OLG Hamm, judgment of 14.12.2017, az. 24 U 179/16
An underground car park must be able to withstand the chloride load caused by the de-icing salt through which the cars enter. Structural engineer (structural engineer) and architect did not consider this. When choosing concrete, the structural engineer did not establish appropriate specifications for the required exposure class. The architect took over this.
According to the expert mandated by the court, it is actually up to the structural engineer to specify the required class of exposure for the concrete.

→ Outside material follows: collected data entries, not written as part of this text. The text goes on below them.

-- pv_equiv track=rewrite | github.com/TiburzioFoglia/TestSelectorForIntegration | src/analysis_classes/complexity_analyzer.py | _estimate_cognitive_complexity
-- ===== SOURCE A (Python) =====
-- def _estimate_cognitive_complexity(code: str) -> int:
--     """Stima la complessità cognitiva (semplificata)"""
--     # Implementazione semplificata della complessità cognitiva
--     cognitive_keywords = {
--         'if': 1, 'else': 1, 'while': 1, 'for': 1, 'foreach': 1,
--         'switch': 1, 'case': 1, 'catch': 2, 'finally': 1,
--         '&&': 1, '||': 1, '?': 1  # operatori ternari e logici
--     }
--
--     complexity = 0
--     nesting_level = 0
--
--     lines = code.split('\n')
--     for line in lines:
--         line_lower = line.strip().lower()
--
--         # Conta i livelli di nesting
--         if '{' in line:
--             nesting_level += line.count('{')
--         if '}' in line:
--             nesting_level -= line.count('}')
--             nesting_level = max(0, nesting_level)
--
--         # Aggiungi complessità per keywords
--         for keyword, weight in cognitive_keywords.items():
--             if keyword in line_lower:
--                 # Incrementa complessità basata sul nesting
--                 complexity += weight * (1 + nesting_level)
--
--     return complexity
-- ===== SOURCE B (Python) =====
-- def _estimate_cognitive_complexity(code: str) -> int:
--     """Different algorithm: brace-balance prefix sums + running minimum replace the
--     clamped accumulator (level_i = S_i - min(0, min_{j<=i} S_j)), and the scoring
--     loop is interchanged: outer over keywords, inner over (lowered line, depth)."""
--     weights = {
--         'if': 1, 'else': 1, 'while': 1, 'for': 1, 'foreach': 1,
--         'switch': 1, 'case': 1, 'catch': 2, 'finally': 1,
--         '&&': 1, '||': 1, '?': 1
--     }
--
--     lines = code.split('\n')
--
--     # prefix sums of the raw brace balance (no clamping here)
--     prefix = []
--     s = 0
--     for line in lines:
--         s += line.count('{') - line.count('}')
--         prefix.append(s)
--
--     # depth[i] = prefix[i] - running minimum of (0, prefix[0..i])
--     depth = []
--     m = 0
--     for p in prefix:
--         m = min(m, p)
--         depth.append(p - m)
--
--     lowered = [line.strip().lower() for line in lines]
--
--     total = 0
--     for kw, w in weights.items():
--         total += w * sum(1 + d for ll, d in zip(lowered, depth) if kw in ll)
--     return total
-- ===== Notes on version B (the rewrite author's own statement) =====
-- stated objective: alternative
-- what changed: A's single stateful loop (clamped running nesting level updated per line while adding weight*(1+level) for each matched keyword) is replaced by a different algorithm: compute raw brace-balance prefix sums, derive each line's depth as prefix[i] minus the running minimum of (0, prefix[0..i]) (the closed-form of the clamp), and interchange the scoring loops to iterate keywords outermost, summing w*sum(1+depth) over the lines containing each keyword.
import Mathlib
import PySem

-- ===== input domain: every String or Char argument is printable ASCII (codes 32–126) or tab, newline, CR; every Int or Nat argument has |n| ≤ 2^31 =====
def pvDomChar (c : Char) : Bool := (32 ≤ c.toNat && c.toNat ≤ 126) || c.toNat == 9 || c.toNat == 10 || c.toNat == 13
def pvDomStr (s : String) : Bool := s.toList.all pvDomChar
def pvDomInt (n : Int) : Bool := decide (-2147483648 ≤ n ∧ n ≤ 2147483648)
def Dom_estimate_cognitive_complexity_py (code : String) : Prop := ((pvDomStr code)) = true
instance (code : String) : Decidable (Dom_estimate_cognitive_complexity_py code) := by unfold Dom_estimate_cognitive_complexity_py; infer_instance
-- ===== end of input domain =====

-- B replaces A's clamped running nesting accumulator by brace-balance prefix sums with a
-- running minimum (level_i = S_i - min(0, min_{j<=i} S_j)) and interchanges the scoring loops
-- (outer over keywords, inner over (lowered line, depth) pairs); objective: alternative algorithm.


-- ===== PORT A =====
-- the fixed keyword→weight dict, in insertion order (shared constant table)
def ecc_weights : List (List Char × Int) :=
  [("if".toList, 1), ("else".toList, 1), ("while".toList, 1), ("for".toList, 1),
   ("foreach".toList, 1), ("switch".toList, 1), ("case".toList, 1), ("catch".toList, 2),
   ("finally".toList, 1), ("&&".toList, 1), ("||".toList, 1), ("?".toList, 1)]

def estimate_cognitive_complexity_py (code : String) : Int :=
  let lines := PySem.Chars.splitOn code.toList ['\n']
  (lines.foldl (fun (st : Int × Int) line =>
      let line_lower := PySem.Chars.lower (PySem.Chars.strip line)
      let n1 := if PySem.Chars.isIn ['{'] line then st.2 + (PySem.Chars.count line ['{'] : Int) else st.2
      let n2 := if PySem.Chars.isIn ['}'] line then max 0 (n1 - (PySem.Chars.count line ['}'] : Int)) else n1
      (ecc_weights.foldl (fun acc kw =>
          if PySem.Chars.isIn kw.1 line_lower then acc + kw.2 * (1 + n2) else acc) st.1,
       n2))
    (0, 0)).1

-- ===== PORT B =====
def estimate_cognitive_complexity_py_alt (code : String) : Int :=
  let lines := PySem.Chars.splitOn code.toList ['\n']
  let prefixes := (lines.foldl (fun (st : Int × List Int) line =>
      let s := st.1 + (PySem.Chars.count line ['{'] : Int) - (PySem.Chars.count line ['}'] : Int)
      (s, st.2 ++ [s])) ((0 : Int), ([] : List Int))).2
  let depth := (prefixes.foldl (fun (st : Int × List Int) p =>
      let m := min st.1 p
      (m, st.2 ++ [p - m])) ((0 : Int), ([] : List Int))).2
  let lowered := lines.map (fun line => PySem.Chars.lower (PySem.Chars.strip line))
  ecc_weights.foldl (fun tot kw =>
      tot + kw.2 * (((lowered.zip depth).filter (fun q => PySem.Chars.isIn kw.1 q.1)).map
        (fun q => 1 + q.2)).sum) 0

-- ===== PRECONDITION & SPEC =====
def Spec_estimate_cognitive_complexity_py (code : String) (out : Int) : Prop := out = estimate_cognitive_complexity_py_alt code
instance (code : String) (out : Int) : Decidable (Spec_estimate_cognitive_complexity_py code out) := by unfold Spec_estimate_cognitive_complexity_py; infer_instance

-- ===== CLAIM (what is proved, stated in full; the proofs are below) =====
def Claim_equal_estimate_cognitive_complexity_py : Prop := ∀ (code : String), Dom_estimate_cognitive_complexity_py code → Spec_estimate_cognitive_complexity_py code (estimate_cognitive_complexity_py code)

-- ===== LEMMAS AND PROOFS =====

-- total matched-keyword weight of an already lowered/stripped line
def ecc_lw (ll : List Char) : Int :=
  (((ecc_weights.filter (fun kw => PySem.Chars.isIn kw.1 ll)).map Prod.snd).sum)

-- recursive characterisation of A's clamped depth sequence
def eccScan (lvl : Int) : List (List Char) → List Int
  | [] => []
  | l :: ls =>
    let lvl' := max 0 (lvl + (PySem.Chars.count l ['{'] : Int) - (PySem.Chars.count l ['}'] : Int))
    lvl' :: eccScan lvl' ls

-- recursive characterisations of B's two scans
def eccPref (s : Int) : List (List Char) → List Int
  | [] => []
  | l :: ls =>
    let s' := s + (PySem.Chars.count l ['{'] : Int) - (PySem.Chars.count l ['}'] : Int)
    s' :: eccPref s' ls

def eccMin (m : Int) : List Int → List Int
  | [] => []
  | p :: ps =>
    let m' := min m p
    (p - m') :: eccMin m' ps

lemma ecc_pfold (lines : List (List Char)) : ∀ (S : Int) (acc : List Int),
    (lines.foldl (fun (st : Int × List Int) line =>
      let s := st.1 + (PySem.Chars.count line ['{'] : Int) - (PySem.Chars.count line ['}'] : Int)
      (s, st.2 ++ [s])) (S, acc)).2 = acc ++ eccPref S lines := by
  induction lines with
  | nil => intro S acc; simp [eccPref]
  | cons l ls ih => intro S acc; simp [List.foldl, eccPref, ih]

lemma ecc_mfold (ps : List Int) : ∀ (M : Int) (acc : List Int),
    (ps.foldl (fun (st : Int × List Int) p =>
      let m := min st.1 p
      (m, st.2 ++ [p - m])) (M, acc)).2 = acc ++ eccMin M ps := by
  induction ps with
  | nil => intro M acc; simp [eccMin]
  | cons p t ih => intro M acc; simp [List.foldl, eccMin, ih]

-- the prefix-sum / running-min identity: B's depths are A's clamped levels
lemma ecc_min_pref (lines : List (List Char)) : ∀ (S M : Int), M ≤ 0 →
    eccMin M (eccPref S lines) = eccScan (S - M) lines := by
  induction lines with
  | nil => intro S M _; simp [eccPref, eccMin, eccScan]
  | cons l ls ih =>
    intro S M hM
    simp only [eccPref, eccMin, eccScan]
    rw [ih (S + (PySem.Chars.count l ['{'] : Int) - (PySem.Chars.count l ['}'] : Int))
        (min M (S + (PySem.Chars.count l ['{'] : Int) - (PySem.Chars.count l ['}'] : Int)))
        (by omega)]
    have h1 : S + (PySem.Chars.count l ['{'] : Int) - (PySem.Chars.count l ['}'] : Int)
        - min M (S + (PySem.Chars.count l ['{'] : Int) - (PySem.Chars.count l ['}'] : Int))
        = max 0 (S - M + (PySem.Chars.count l ['{'] : Int) - (PySem.Chars.count l ['}'] : Int)) := by
      omega
    rw [h1]

lemma ecc_count_go_of_not_infix (sub : List Char) :
    ∀ (fuel : Nat) (s : List Char) (acc : Nat), ¬ sub <:+: s →
      PySem.Chars.count.go sub fuel s acc = acc := by
  intro fuel
  induction fuel with
  | zero => intro s acc _; simp [PySem.Chars.count.go]
  | succ n ih =>
    intro s acc h
    cases s with
    | nil => simp [PySem.Chars.count.go]
    | cons c t =>
      have hpre : sub.isPrefixOf (c :: t) = false := by
        by_contra hc
        exact h ((List.isPrefixOf_iff_prefix.mp (by simpa using hc)).isInfix)
      simp only [PySem.Chars.count.go, hpre, Bool.false_eq_true, if_false]
      exact ih t acc (fun hinf => h (hinf.trans (List.suffix_cons c t).isInfix))

lemma ecc_count_eq_zero (s sub : List Char) (hne : sub ≠ [])
    (h : PySem.Chars.isIn sub s = false) : PySem.Chars.count s sub = 0 := by
  have hinf : ¬ sub <:+: s := (PySem.Chars.isIn_eq_false_iff sub s).mp h
  have hemp : sub.isEmpty = false := by cases sub with
    | nil => exact absurd rfl hne
    | cons a t => rfl
  simp only [PySem.Chars.count, hemp, Bool.false_eq_true, if_false]
  exact ecc_count_go_of_not_infix sub s.length s 0 hinf

lemma ecc_wfold (ws : List (List Char × Int)) (p : List Char × Int → Bool) (c m : Int) :
    ws.foldl (fun acc kw => if p kw then acc + kw.2 * m else acc) c
      = c + (((ws.filter (fun kw => p kw)).map Prod.snd).sum) * m := by
  induction ws generalizing c with
  | nil => simp
  | cons k t ih => by_cases h : p k <;> simp [h, ih] <;> ring

-- A's fold equals the line-outer sum over (line, clamped depth) pairs
lemma ecc_main (lines : List (List Char)) : ∀ (C L : Int), 0 ≤ L →
    (lines.foldl (fun (st : Int × Int) line =>
      let line_lower := PySem.Chars.lower (PySem.Chars.strip line)
      let n1 := if PySem.Chars.isIn ['{'] line then st.2 + (PySem.Chars.count line ['{'] : Int) else st.2
      let n2 := if PySem.Chars.isIn ['}'] line then max 0 (n1 - (PySem.Chars.count line ['}'] : Int)) else n1
      (ecc_weights.foldl (fun acc kw =>
          if PySem.Chars.isIn kw.1 line_lower then acc + kw.2 * (1 + n2) else acc) st.1,
       n2)) (C, L)).1
    = (lines.zip (eccScan L lines)).foldl
        (fun acc p => acc + ecc_lw (PySem.Chars.lower (PySem.Chars.strip p.1)) * (1 + p.2)) C := by
  induction lines with
  | nil => intro C L _; simp
  | cons l ls ih =>
    intro C L hL
    have hn2 : (if PySem.Chars.isIn ['}'] l then
          max 0 ((if PySem.Chars.isIn ['{'] l then L + (PySem.Chars.count l ['{'] : Int) else L)
                  - (PySem.Chars.count l ['}'] : Int))
        else (if PySem.Chars.isIn ['{'] l then L + (PySem.Chars.count l ['{'] : Int) else L))
        = max 0 (L + (PySem.Chars.count l ['{'] : Int) - (PySem.Chars.count l ['}'] : Int)) := by
      by_cases h1 : PySem.Chars.isIn ['{'] l <;> by_cases h2 : PySem.Chars.isIn ['}'] l <;>
        simp only [h1, h2, if_true] <;>
        first
        | rfl
        | (rw [ecc_count_eq_zero l ['{'] (by simp) (by simpa using h1)]; omega)
        | (rw [ecc_count_eq_zero l ['}'] (by simp) (by simpa using h2)]; omega)
        | (rw [ecc_count_eq_zero l ['{'] (by simp) (by simpa using h1),
               ecc_count_eq_zero l ['}'] (by simp) (by simpa using h2)]; omega)
    simp only [List.foldl, eccScan, List.zip_cons_cons, hn2]
    rw [ih _ _ (by omega), ecc_wfold]
    rfl

-- filtered sum pulled inside the map as an if-term
lemma ecc_sum_filter (P : List (List Char × Int)) (p : List Char × Int → Bool) (w : Int) :
    w * ((P.filter p).map (fun q => (1 : Int) + q.2)).sum
      = (P.map (fun q => if p q then w * (1 + q.2) else 0)).sum := by
  induction P with
  | nil => simp
  | cons q t ih => by_cases h : p q <;> simp [h, ← ih] <;> ring

-- a fold with an additive body is the sum of the mapped list
lemma ecc_fold_sum {α : Type} (P : List α) (g : α → Int) : ∀ (C : Int),
    P.foldl (fun acc p => acc + g p) C = C + (P.map g).sum := by
  induction P with
  | nil => intro C; simp
  | cons q t ih => intro C; simp [List.foldl, ih]; ring

-- loop interchange: keyword-outer accumulation = line-outer weighted sum
lemma ecc_interchange (ws : List (List Char × Int)) (P : List (List Char × Int)) : ∀ (C : Int),
    ws.foldl (fun tot kw =>
        tot + kw.2 * ((P.filter (fun q => PySem.Chars.isIn kw.1 q.1)).map (fun q => (1 : Int) + q.2)).sum) C
      = C + (P.map (fun q =>
          (((ws.filter (fun kw => PySem.Chars.isIn kw.1 q.1)).map Prod.snd).sum) * (1 + q.2))).sum := by
  induction ws with
  | nil => intro C; simp
  | cons k t ih =>
    intro C
    simp only [List.foldl, ih]
    rw [ecc_sum_filter]
    have : (P.map (fun q =>
        ((((k :: t).filter (fun kw => PySem.Chars.isIn kw.1 q.1)).map Prod.snd).sum) * (1 + q.2)))
      = P.map (fun q => (if PySem.Chars.isIn k.1 q.1 then k.2 * (1 + q.2) else 0)
          + (((t.filter (fun kw => PySem.Chars.isIn kw.1 q.1)).map Prod.snd).sum) * (1 + q.2)) := by
      refine List.map_congr_left (fun q _ => ?_)
      by_cases h : PySem.Chars.isIn k.1 q.1 <;> simp [List.filter_cons, h] <;> ring
    rw [this, List.sum_map_add]
    ring

-- ===== VERDICT (by name: the statement is the Claim_ definition above) =====
theorem estimate_cognitive_complexity_py_spec : Claim_equal_estimate_cognitive_complexity_py := by
  intro code _
  unfold Spec_estimate_cognitive_complexity_py
  unfold estimate_cognitive_complexity_py estimate_cognitive_complexity_py_alt
  simp only [ecc_pfold, ecc_mfold, List.nil_append, ecc_min_pref _ 0 0 le_rfl, sub_zero]
  rw [ecc_main _ 0 0 le_rfl, ecc_interchange, zero_add]
  rw [ecc_fold_sum, zero_add, List.zip_map_left, List.map_map]
  refine congrArg List.sum (List.map_congr_left (fun q _ => ?_))
  rfl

If the architect's plans are based on erroneous plans provided by the client, he must accept the contributory responsibility of his specialized planner. The structural engineer named by him is notably his agent of execution. This was the opinion of the Federal Court of Justice in the "judgment on glass facade" (BGH, judgment of 27.11.2008, ref VII ZR 206/06) and later in the judgment of 14 July 2016 (ref VII ZR 193/14).
In this case, however, the architect has an independent contractual obligation to take precautions to protect the building from damage due to chloride contamination. If he knows the situation that entails the particular requirement for the class of exhibition, namely the use as underground parking, he is responsible for his own fault. He needs to know that winter salt causes a chemical attack.
He must counter this danger as part of his planning.
In case of doubt, the architect should have consulted the structural engineer.
Since the architect has not lived up to his planning task, he is alone.
It must also be taken into account that other possibilities were available to protect the building from chemical constraints, for example an epoxy resin coating. However, the choice between different approaches belongs to the architect.
If the class of exposure is not expressly agreed, claims for defects with regard to the manufacturer and the supplier of ready-mixed concrete may also be taken into account.